Thank you in advance :)
EDIT : Sorry Mark44. you're right. I put on two problems this time if that's okay with you . thank you !
Mark44 said:Speaking only for myself, I would be more inclined to help you on a single problem rather than a half dozen all at once.
and 2x/x^2= 2/x, of course: the derivative of 2log x is 2/x.try #2
log[f(x)]= log(x^2)+log(x-3)^9-log(x^2+3)^5
or if it is this method ===== 2x/x^2 + 9log(x-3)-5log(x^2+3)
===== 2x/x^2+ 9*1/x-3 - 5* 2x/x^2+3
No, the derivative of 5ln(u) is NOT 5 ln(u)*du/dx, it is (5/u)*du/dx.Attempt at #2
f(x)= 5ln(5x+7ln(x)), find f'(x)
5ln(u)*du/dxu= 5x+7ln(x)) du/dx= 5+ 7*1/x ==== 5+7/x
5ln(5x+7ln(x))*5+7/x ?
f'(3)= 5ln(5(3)+7ln(3))*5+7/3 ??
Thank you very much ^^
asdfsystema said:thank you tim,
Attempt at #1
log[f(x)]= log[ (x^2)(x-3)^9 / (x^2+3)^5 ]
log[f(x)] = log(x^2)(x-3)^9 - log (x^2+3)^5 ?
try#1
log[f(x)]= log(x^2)+log(x-3)^9-log(x^2+3)^5
i'm not sure if it is this ===== 2log(x) + 9log(x-3) - 5log(x^2+3)
try #2
log[f(x)]= log(x^2)+log(x-3)^9-log(x^2+3)^5
or if it is this method ===== 2x/x^2 + 9log(x-3)-5log(x^2+3)
===== 2x/x^2+ 9*1/x-3 - 5* 2x/x^2+3
Attempt at #2
f(x)= 5ln(5x+7ln(x)), find f'(x)
5ln(u)*du/dx
u= 5x+7ln(x)) du/dx= 5+ 7*1/x ==== 5+7/x
5ln(5x+7ln(x))*5+7/x ?
f'(3)= 5ln(5(3)+7ln(3))*5+7/3 ??
asdfsystema said:f'(x)= (2/x + 9/x-3 -10x/x^2+3) * (x^2)(x-3)^9/(x^2+5)^5
f'(3)= (2/3+9/0 - 30/12) * (9)(0)^9/(9+5)^5
Um ... is f'(3) = 9 ? [/B]
I used d/dx 5ln(u) = 5/u * du/dx
so continuing off from there, 5/5x+7ln(x) * 5+7/x is the answer?

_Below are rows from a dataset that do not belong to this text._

-- pv_equiv track=rewrite | github.com/mtaufeeq/AlgorithmicToolbox | greedy_algorithms.py | get_optimal_summands
-- ===== SOURCE A (Python) =====
-- def get_optimal_summands(n):
--     """(GreedyAlgorithms, integer) -> list of integers
--
--     Return list of pairwise of distinct positive integers that sum up to n.
--
--     Precondition: 1 <= n <= 10 ** 9
--     """
--     # Idea: greedy approach
--     summands = []
--     l, k = 1, n
--     sum_ = sum(summands)
--
--     while sum_ <= n:
--         if k <= (2*l):
--             summands.append(k)
--             return summands
--
--         summands.append(l)
--         k -= l
--         l += 1
--
--     return summands
-- ===== SOURCE B (Python) =====
-- import math
--
--
-- def get_optimal_summands(n):
--     """Closed-form version: the greedy loop emits 1, 2, ..., l-1 and folds the
--     remainder into the last element, where l is the largest integer with
--     l*(l+1)//2 <= n.  Compute l directly with an exact integer square root."""
--     if n < 0:
--         return []
--     s = math.isqrt(8 * n + 1)
--     l = (s - 1) // 2
--     return list(range(1, l)) + [n - (l - 1) * l // 2]
-- ===== Notes on version B (the rewrite author's own statement) =====
-- stated objective: alternative
-- what changed: Replaces the greedy subtract-loop by a closed form: the number of full summands is computed directly with an exact integer square root, emitted as a range, and the remainder is folded into the last element.
import Mathlib
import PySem

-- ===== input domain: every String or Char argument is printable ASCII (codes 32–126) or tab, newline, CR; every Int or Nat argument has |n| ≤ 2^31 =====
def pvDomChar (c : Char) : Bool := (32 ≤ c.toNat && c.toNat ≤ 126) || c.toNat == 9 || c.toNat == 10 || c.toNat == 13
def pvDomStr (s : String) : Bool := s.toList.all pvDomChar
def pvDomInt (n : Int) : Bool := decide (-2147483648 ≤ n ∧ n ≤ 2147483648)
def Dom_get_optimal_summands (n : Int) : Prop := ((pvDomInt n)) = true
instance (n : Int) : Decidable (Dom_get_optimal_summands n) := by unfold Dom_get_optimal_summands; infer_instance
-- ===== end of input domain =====

-- B replaces A's greedy subtract-loop by a closed form via an exact integer square root (objective: alternative; timing not measurable at the tested sizes).

-- ===== PORT A =====
-- literal port of A's while loop; `sum_` is computed once (sum of the empty list = 0) and never updated, exactly as in the Python
def get_optimal_summands_loop (n sum_ : Int) (summands : List Int) (l k : Int) : List Int :=
  if sum_ ≤ n then
    if k ≤ 2 * l then summands ++ [k]
    else get_optimal_summands_loop n sum_ (summands ++ [l]) (l + 1) (k - l)
  else summands
termination_by ((1 - l).toNat, (k - 2 * l).toNat)
decreasing_by
  refine Prod.lex_iff.mpr ?_
  by_cases hl : l < 1
  · exact Or.inl (by omega)
  · exact Or.inr ⟨by omega, by omega⟩

def get_optimal_summands (n : Int) : List Int :=
  get_optimal_summands_loop n ([] : List Int).sum [] 1 n

-- ===== PORT B =====
-- math.isqrt ported as Nat.sqrt (exact integer square root)
def get_optimal_summands_alt (n : Int) : List Int :=
  if n < 0 then []
  else
    let s : Int := (Nat.sqrt (8 * n + 1).toNat : Int)
    let l : Int := PySem.Int.floordiv (s - 1) 2
    PySem.List.pyRange 1 l 1 ++ [n - PySem.Int.floordiv ((l - 1) * l) 2]

-- ===== PRECONDITION & SPEC =====
def Spec_get_optimal_summands (n : Int) (out : List Int) : Prop := out = get_optimal_summands_alt n
instance (n : Int) (out : List Int) : Decidable (Spec_get_optimal_summands n out) := by unfold Spec_get_optimal_summands; infer_instance

-- ===== CLAIM (what is proved, stated in full; the proofs are below) =====
def Claim_equal_get_optimal_summands : Prop := ∀ (n : Int), Dom_get_optimal_summands n → Spec_get_optimal_summands n (get_optimal_summands n)

-- ===== LEMMAS AND PROOFS =====

-- A's loop, started at stage l with remainder k, emits l, l+1, …, L-1 and then the leftover,
-- where L is the largest integer with L*(L+1) ≤ 2*n.
theorem get_optimal_summands_loop_eq (n : Int) (L : Int)
    (hL1 : L * (L + 1) ≤ 2 * n) (hL2 : 2 * n < (L + 1) * (L + 2)) (hn : 0 ≤ n) :
    ∀ (l : Int) (acc : List Int) (k : Int), 1 ≤ l → l ≤ L → 2 * k = 2 * n - (l - 1) * l →
      get_optimal_summands_loop n 0 acc l k
        = acc ++ PySem.List.pyRange l L 1 ++ [n - PySem.Int.floordiv ((L - 1) * L) 2] := by
  intro l
  induction hw : (L - l).toNat using Nat.strong_induction_on generalizing l with
  | _ m ih =>
    intro acc k hl hlL hk
    rw [get_optimal_summands_loop]
    rcases eq_or_lt_of_le hlL with hEq | hLt
    · -- last stage: k ≤ 2*l, the loop appends k and stops
      subst hEq
      have hstop : k ≤ 2 * l := by nlinarith
      simp only [hn, if_pos, hstop]
      have hr : PySem.List.pyRange l l 1 = [] := by
        simp
      have hfd : PySem.Int.floordiv ((l - 1) * l) 2 = n - k := by
        rw [PySem.Int.floordiv_eq_ediv_of_pos (by norm_num)]
        omega
      rw [hr, hfd]
      have : k = n - (n - k) := by omega
      simp [← this]
    · -- middle stage: k > 2*l, the loop appends l and continues
      have hgo : ¬ k ≤ 2 * l := by nlinarith
      simp only [hn, if_pos, hgo, if_false]
      rw [ih (L - (l + 1)).toNat (by omega) (l + 1) rfl (acc ++ [l]) (k - l)
          (by omega) (by omega) (by ring_nf; ring_nf at hk; omega)]
      rw [PySem.List.pyRange_one_cons hLt]
      simp

theorem get_optimal_summands_spec : Claim_equal_get_optimal_summands := by
  intro n _
  show get_optimal_summands n = get_optimal_summands_alt n
  by_cases hn : n < 0
  · rw [get_optimal_summands, get_optimal_summands_loop]
    simp [get_optimal_summands_alt, hn]
  · rw [not_lt] at hn
    have hrhs : get_optimal_summands_alt n
        = PySem.List.pyRange 1 (PySem.Int.floordiv ((Nat.sqrt (8 * n + 1).toNat : Int) - 1) 2) 1
          ++ [n - PySem.Int.floordiv ((PySem.Int.floordiv ((Nat.sqrt (8 * n + 1).toNat : Int) - 1) 2 - 1)
                * PySem.Int.floordiv ((Nat.sqrt (8 * n + 1).toNat : Int) - 1) 2) 2] := by
      simp [get_optimal_summands_alt, not_lt.mpr hn]
    rw [hrhs]
    set s : Int := (Nat.sqrt (8 * n + 1).toNat : Int) with hs
    set L : Int := PySem.Int.floordiv (s - 1) 2 with hL
    -- isqrt bounds, cast to Int
    have hm : ((8 * n + 1).toNat : Int) = 8 * n + 1 := Int.toNat_of_nonneg (by omega)
    have hsq1 : s * s ≤ 8 * n + 1 := by
      rw [hs, ← hm]; exact_mod_cast Nat.sqrt_le (8 * n + 1).toNat
    have hsq2 : 8 * n + 1 < (s + 1) * (s + 1) := by
      rw [hs, ← hm]; exact_mod_cast Nat.lt_succ_sqrt (8 * n + 1).toNat
    have hs0 : 0 ≤ s := by rw [hs]; exact_mod_cast Nat.zero_le _
    have hs1 : 1 ≤ s := by nlinarith
    have hLb : 2 * L ≤ s - 1 ∧ s - 1 < 2 * L + 2 := by
      rw [hL, PySem.Int.floordiv_eq_ediv_of_pos (by norm_num)]
      omega
    have hL1 : L * (L + 1) ≤ 2 * n := by nlinarith
    have hL2 : 2 * n < (L + 1) * (L + 2) := by nlinarith
    have hL0 : 0 ≤ L := by omega
    by_cases hn0 : n = 0
    · subst hn0
      have hLz : L = 0 := by nlinarith [mul_self_nonneg L]
      rw [get_optimal_summands, get_optimal_summands_loop, hLz]
      norm_num [PySem.List.pyRange_one, PySem.Int.floordiv]
    · have hLpos : 1 ≤ L := by
        rcases eq_or_lt_of_le hL0 with h0 | h1
        · exfalso; rw [← h0] at hL2; norm_num at hL2; omega
        · omega
      rw [get_optimal_summands]
      have := get_optimal_summands_loop_eq n L hL1 hL2 hn 1 [] n le_rfl hLpos (by ring)
      simpa using this
-- pv_equiv track=rewrite | github.com/ZixuanZhong/evo | instances/ontology-research/output/poc/extraction-prompts.py | compute_extraction_stats
-- ===== SOURCE A (Python) =====
-- def compute_extraction_stats(result: dict) -> dict:
--     """Compute statistics from extraction results for quality metrics."""
--     stats = {
--         "total_apis": 0,
--         "total_fields": 0,
--         "pii_fields": 0,
--         "financial_fields": 0,
--         "downstream_calls": 0,
--         "db_operations": 0,
--     }
--
--     for api in result.get("apis", []):
--         stats["total_apis"] += 1
--         for schema_key in ["request_schema", "response_schema"]:
--             for field in api.get(schema_key, {}).get("fields", []):
--                 stats["total_fields"] += 1
--                 if field.get("sensitivity") == "pii":
--                     stats["pii_fields"] += 1
--                 elif field.get("sensitivity") == "financial":
--                     stats["financial_fields"] += 1
--         stats["downstream_calls"] += len(api.get("downstream_calls", []))
--         stats["db_operations"] += len(api.get("db_operations", []))
--
--     return stats
-- ===== SOURCE B (Python) =====
-- def _events(result):
--     """Yield one event label per thing to be counted, in document order."""
--     for api in result.get("apis", []):
--         yield "total_apis"
--         for schema_key in ("request_schema", "response_schema"):
--             for field in api.get(schema_key, {}).get("fields", []):
--                 yield "total_fields"
--                 s = field.get("sensitivity")
--                 if s == "pii":
--                     yield "pii_fields"
--                 elif s == "financial":
--                     yield "financial_fields"
--         for _ in api.get("downstream_calls", []):
--             yield "downstream_calls"
--         for _ in api.get("db_operations", []):
--             yield "db_operations"
--
--
-- def compute_extraction_stats(result: dict) -> dict:
--     """Compute statistics from extraction results for quality metrics."""
--     tally = {}
--     for event in _events(result):
--         tally[event] = tally.get(event, 0) + 1
--     return {key: tally.get(key, 0) for key in (
--         "total_apis", "total_fields", "pii_fields",
--         "financial_fields", "downstream_calls", "db_operations")}
-- ===== Notes on version B (the rewrite author's own statement) =====
-- stated objective: alternative
-- what changed: Replaced the nested pass that mutates six named counters with an event-stream design: a generator flattens the structure into one stream of event labels (one label per api, per field, per sensitive field, per downstream call / db operation), a single generic tally loop counts the stream into one table, and the six keys are read off the table.
import Mathlib
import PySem

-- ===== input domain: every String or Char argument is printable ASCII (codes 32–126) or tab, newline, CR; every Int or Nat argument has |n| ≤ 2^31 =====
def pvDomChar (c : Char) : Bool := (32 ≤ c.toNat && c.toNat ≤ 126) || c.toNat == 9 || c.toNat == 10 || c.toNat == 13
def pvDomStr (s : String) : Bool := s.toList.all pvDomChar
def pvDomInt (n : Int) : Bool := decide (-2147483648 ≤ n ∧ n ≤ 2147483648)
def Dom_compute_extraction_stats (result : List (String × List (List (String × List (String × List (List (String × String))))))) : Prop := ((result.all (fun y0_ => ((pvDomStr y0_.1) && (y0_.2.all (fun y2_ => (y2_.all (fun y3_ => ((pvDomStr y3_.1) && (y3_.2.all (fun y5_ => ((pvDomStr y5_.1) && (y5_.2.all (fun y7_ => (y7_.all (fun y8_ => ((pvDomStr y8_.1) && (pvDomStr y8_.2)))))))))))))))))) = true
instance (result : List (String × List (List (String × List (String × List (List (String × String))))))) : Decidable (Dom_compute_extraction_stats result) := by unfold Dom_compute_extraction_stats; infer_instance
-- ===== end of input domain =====

-- B replaces A's nested pass mutating six named counters with an event-stream design:
-- it flattens the structure into one stream of event labels, tallies that stream in a
-- single generic counter table, and reads the six keys off the table; objective: alternative.
-- Same return value; neither version mutates its argument.

-- ===== PORT A =====
-- helper: body of A's inner 'for field in …' loop (total_fields += 1; if/elif on sensitivity)
def pvA_fieldStep (st : PySem.Dict String Int) (field : List (String × String)) : PySem.Dict String Int :=
  let st := st.insert "total_fields" (st.getD "total_fields" 0 + 1)
  if (PySem.Dict.mk field).get? "sensitivity" == some "pii" then
    st.insert "pii_fields" (st.getD "pii_fields" 0 + 1)
  else if (PySem.Dict.mk field).get? "sensitivity" == some "financial" then
    st.insert "financial_fields" (st.getD "financial_fields" 0 + 1)
  else st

f'(3)= (5/5(3))+7ln(3) * 5+7/3
==== 1/3 + 7.6902 * 7.3333
final answer f'(3) = 56.7287 ?
Thanks , I tried to make it as clear as possible this time haha :)
Derivatives are mathematical tools used to measure the rate of change of a function. In science, they are crucial in studying the behavior and trends of various physical phenomena, such as the speed of a moving object or the growth of a population.
To find the derivative of a function, you can use the rules of differentiation, such as the power rule, product rule, and chain rule. These rules involve taking the limit of the function as the change in the independent variable approaches zero.
Sure, let's take the function f(x) = x^2. Using the power rule, the derivative of this function would be f'(x) = 2x. This means that for any given value of x, the slope of the tangent line to the curve at that point would be 2x.
Derivatives have numerous real-world applications in fields such as physics, engineering, economics, and biology. They are used to analyze and predict changes in physical systems, optimize processes, and model relationships between variables. For example, derivatives are used in calculating the maximum profit for a business or predicting future stock prices.
Yes, derivatives can be graphically represented as the slope of a tangent line to a curve at a specific point. On a graph, the derivative is shown as the slope of a line that just touches the curve at a particular point. The steeper the slope, the higher the value of the derivative.